YOUR ASSIGNMENT
For each line in the data below that holds "stated", return a copy.

Stored data
-- -- --
-- pv_equiv track=rewrite | github.com/DGaffney/chatdemo | backend/knowledge/documents/chunker.py | _window_words
-- ===== SOURCE A (Python) =====
-- TARGET_WORDS = 500
--
-- def _window_words(text: str) -> list[str]:
--     """Slice a long run-on paragraph into TARGET_WORDS-sized windows."""
--     words = text.split()
--     if not words:
--         return []
--     out: list[str] = []
--     for start in range(0, len(words), TARGET_WORDS):
--         out.append(" ".join(words[start : start + TARGET_WORDS]))
--     return out
-- ===== SOURCE B (Python) =====
-- TARGET_WORDS = 500
--
-- def _window_words(text: str) -> list[str]:
--     """One pass over the words: accumulate into a buffer, flush when full."""
--     out: list[str] = []
--     buffer: list[str] = []
--     for word in text.split():
--         buffer.append(word)
--         if len(buffer) == TARGET_WORDS:
--             out.append(" ".join(buffer))
--             buffer = []
--     if buffer:
--         out.append(" ".join(buffer))
--     return out
-- ===== Notes on version B (the rewrite author's own statement) =====
-- stated objective: alternative
-- what changed: Replaced the range-stride slicing loop (slice out words[start:start+500] per window) by a single incremental pass that appends words to a buffer and flushes it to the output whenever it fills, with a final flush for the remainder.
import Mathlib
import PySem

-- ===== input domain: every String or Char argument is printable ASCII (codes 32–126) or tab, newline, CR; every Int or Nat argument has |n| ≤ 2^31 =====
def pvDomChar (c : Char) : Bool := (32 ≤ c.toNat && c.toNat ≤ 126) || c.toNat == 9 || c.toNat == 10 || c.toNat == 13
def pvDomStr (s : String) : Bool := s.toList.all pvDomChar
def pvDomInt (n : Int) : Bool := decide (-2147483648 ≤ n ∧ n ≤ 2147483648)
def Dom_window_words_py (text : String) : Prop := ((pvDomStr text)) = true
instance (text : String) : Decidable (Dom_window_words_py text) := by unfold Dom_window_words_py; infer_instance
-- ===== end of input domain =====

-- B replaces A's range-stride slicing by a one-pass buffer that flushes when full (alternative decomposition, same cost).

-- ===== PORT A =====
-- literal port of A: split, early return on empty, loop over range(0, len, 500) slicing out each window
def window_words_py (text : String) : List String :=
  let words := PySem.Str.split₀ text
  if words = [] then []
  else
    (PySem.List.pyRange 0 (words.length : Int) 500).foldl
      (fun out start => out ++ [PySem.Str.join " " (PySem.List.slice words (some start) (some (start + 500)))]) []

-- ===== PORT B =====
-- literal port of B: fold over the words with (out, buffer); flush buffer at length 500; final flush if non-empty
def window_words_py_alt (text : String) : List String :=
  let st := (PySem.Str.split₀ text).foldl
    (fun (st : List String × List String) word =>
      let buffer := st.2 ++ [word]
      if buffer.length = 500 then (st.1 ++ [PySem.Str.join " " buffer], []) else (st.1, buffer))
    ([], [])
  if st.2 = [] then st.1 else st.1 ++ [PySem.Str.join " " st.2]

-- ===== PRECONDITION & SPEC =====
def Spec_window_words_py (text : String) (out : List String) : Prop := out = window_words_py_alt text
instance (text : String) (out : List String) : Decidable (Spec_window_words_py text out) := by unfold Spec_window_words_py; infer_instance

-- ===== CLAIM (what is proved, stated in full; the proofs are below) =====
def Claim_equal_window_words_py : Prop := ∀ (text : String), Dom_window_words_py text → Spec_window_words_py text (window_words_py text)

-- ===== LEMMAS AND PROOFS =====

-- canonical chunking both ports are proved equal to
def pvChunks (ws : List String) : List String :=
  if h : ws = [] then []
  else PySem.Str.join " " (ws.take 500) :: pvChunks (ws.drop 500)
termination_by ws.length
decreasing_by
  simp only [List.length_drop]
  have : 0 < ws.length := List.length_pos_iff.mpr h
  omega

theorem pvChunks_nil : pvChunks [] = [] := by rw [pvChunks]; simp

theorem pvChunks_of_ne (ws : List String) (h : ws ≠ []) :
    pvChunks ws = PySem.Str.join " " (ws.take 500) :: pvChunks (ws.drop 500) := by
  rw [pvChunks]; simp [h]

theorem pyRange_cons_of_pos (a b s : Int) (hs : 0 < s) (hab : a < b) :
    PySem.List.pyRange a b s = a :: PySem.List.pyRange (a + s) b s := by
  rw [PySem.List.pyRange_of_pos _ _ hs, PySem.List.pyRange_of_pos _ _ hs]
  have hs0 : s ≠ 0 := by omega
  have hd1 : (b - a + s - 1) / s = (b - a - 1) / s + 1 := by
    have h1 : b - a + s - 1 = (b - a - 1) + 1 * s := by ring
    rw [h1, Int.add_mul_ediv_right _ _ hs0]
  have hq : 0 ≤ (b - a - 1) / s := Int.ediv_nonneg (by omega) (by omega)
  have hnum : b - (a + s) + s - 1 = b - a - 1 := by ring
  have hn : ((b - a + s - 1) / s).toNat
      = (if a + s < b then ((b - (a + s) + s - 1) / s).toNat else 0) + 1 := by
    by_cases hb : a + s < b
    · simp only [hb, if_pos, hnum]
      rw [hd1]; omega
    · have hz : (b - a - 1) / s = 0 := Int.ediv_eq_zero_of_lt (by omega) (by omega)
      simp only [hb, if_false]
      rw [hd1, hz]
      rfl
  simp only [if_pos hab]
  rw [hn, List.range_succ_eq_map, List.map_cons, List.map_map]
  refine List.cons_eq_cons.mpr ⟨by push_cast; ring, ?_⟩
  apply List.map_congr_left
  intro k _
  simp only [Function.comp_apply, Nat.succ_eq_add_one]
  push_cast
  ring

theorem lemA (n : Nat) : ∀ (ws : List String) (j : Nat) (out : List String), ws.length - j = n →
    (PySem.List.pyRange (j : Int) (ws.length : Int) 500).foldl
      (fun out start => out ++ [PySem.Str.join " " (PySem.List.slice ws (some start) (some (start + 500)))]) out
    = out ++ pvChunks (ws.drop j) := by
  induction n using Nat.strong_induction_on with
  | _ n ih =>
    intro ws j out hn
    by_cases hj : j < ws.length
    · have hcons := pyRange_cons_of_pos (j : Int) (ws.length : Int) 500 (by omega) (by exact_mod_cast hj)
      rw [hcons]
      simp only [List.foldl_cons]
      have hsl : PySem.List.slice ws (some (j : Int)) (some ((j : Int) + 500)) = (ws.drop j).take 500 := by
        have := PySem.List.slice_natCast_add ws j 500
        push_cast at this ⊢
        rw [this]
      have hcast : ((j : Int) + 500) = ((j + 500 : Nat) : Int) := by push_cast; ring
      rw [hsl, hcast,
        ih (ws.length - (j + 500)) (by omega) ws (j + 500) _ rfl]
      rw [pvChunks_of_ne (ws.drop j) (by simp; omega)]
      have hdd : (ws.drop j).drop 500 = ws.drop (j + 500) := by
        rw [List.drop_drop, Nat.add_comm]
      simp [hdd]
    · have hnil : PySem.List.pyRange (j : Int) (ws.length : Int) 500 = [] := by
        rw [PySem.List.pyRange_of_pos _ _ (by omega : (0:Int) < 500)]
        simp only [if_neg (show ¬((j:Int) < (ws.length:Int)) by exact_mod_cast hj)]
        simp
      rw [hnil]
      simp [List.drop_eq_nil_of_le (by omega : ws.length ≤ j), pvChunks_nil]

theorem lemB (ws : List String) : ∀ (out buf : List String), buf.length < 500 →
    (let st := ws.foldl
      (fun (st : List String × List String) word =>
        let buffer := st.2 ++ [word]
        if buffer.length = 500 then (st.1 ++ [PySem.Str.join " " buffer], []) else (st.1, buffer))
      (out, buf);
     if st.2 = [] then st.1 else st.1 ++ [PySem.Str.join " " st.2])
    = out ++ pvChunks (buf ++ ws) := by
  induction ws with
  | nil =>
    intro out buf hb
    by_cases h : buf = []
    · simp [h, pvChunks_nil]
    · simp only [List.foldl_nil, List.append_nil]
      rw [pvChunks_of_ne buf h]
      have ht : buf.take 500 = buf := List.take_of_length_le (by omega)
      have hd : buf.drop 500 = [] := List.drop_eq_nil_of_le (by omega)
      simp [h, ht, hd, pvChunks_nil]
  | cons w ws ihw =>
    intro out buf hb
    simp only [List.foldl_cons]
    by_cases hfull : (buf ++ [w]).length = 500
    · simp only [hfull, if_pos]
      rw [ihw (out ++ [PySem.Str.join " " (buf ++ [w])]) [] (by simp)]
      rw [pvChunks_of_ne (buf ++ w :: ws) (by simp)]
      have hbw : buf ++ w :: ws = (buf ++ [w]) ++ ws := by simp
      have hlen : (buf ++ [w]).length = 500 := hfull
      rw [hbw, List.take_append_of_le_length (by omega), List.drop_append_of_le_length (by omega)]
      have ht : (buf ++ [w]).take 500 = buf ++ [w] := List.take_of_length_le (by omega)
      have hdrop : (buf ++ [w]).drop 500 = [] := List.drop_eq_nil_of_le (by omega)
      simp [ht, hdrop]
    · simp only [hfull, if_false]
      rw [ihw out (buf ++ [w]) (by simp at hfull ⊢; omega)]
      simp

-- ===== VERDICT (by name: the statement is the Claim_ definition above) =====
theorem window_words_py_spec : Claim_equal_window_words_py := by
  intro text _
  unfold Spec_window_words_py window_words_py window_words_py_alt
  simp only []
  have hB := lemB (PySem.Str.split₀ text) [] [] (by simp)
  simp only [List.nil_append] at hB
  rw [hB]
  by_cases h : PySem.Str.split₀ text = []
  · simp [h, pvChunks_nil]
  · simp only [h, if_false]
    have hA := lemA (PySem.Str.split₀ text).length (PySem.Str.split₀ text) 0 [] (by omega)
    simp only [Nat.cast_zero, List.drop_zero, List.nil_append] at hA
    exact hA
-- -- --
TASK OUTPUT
-- stated objective: alternative
-- ===== CLAIM (what is proved, stated in full; the proofs are below) =====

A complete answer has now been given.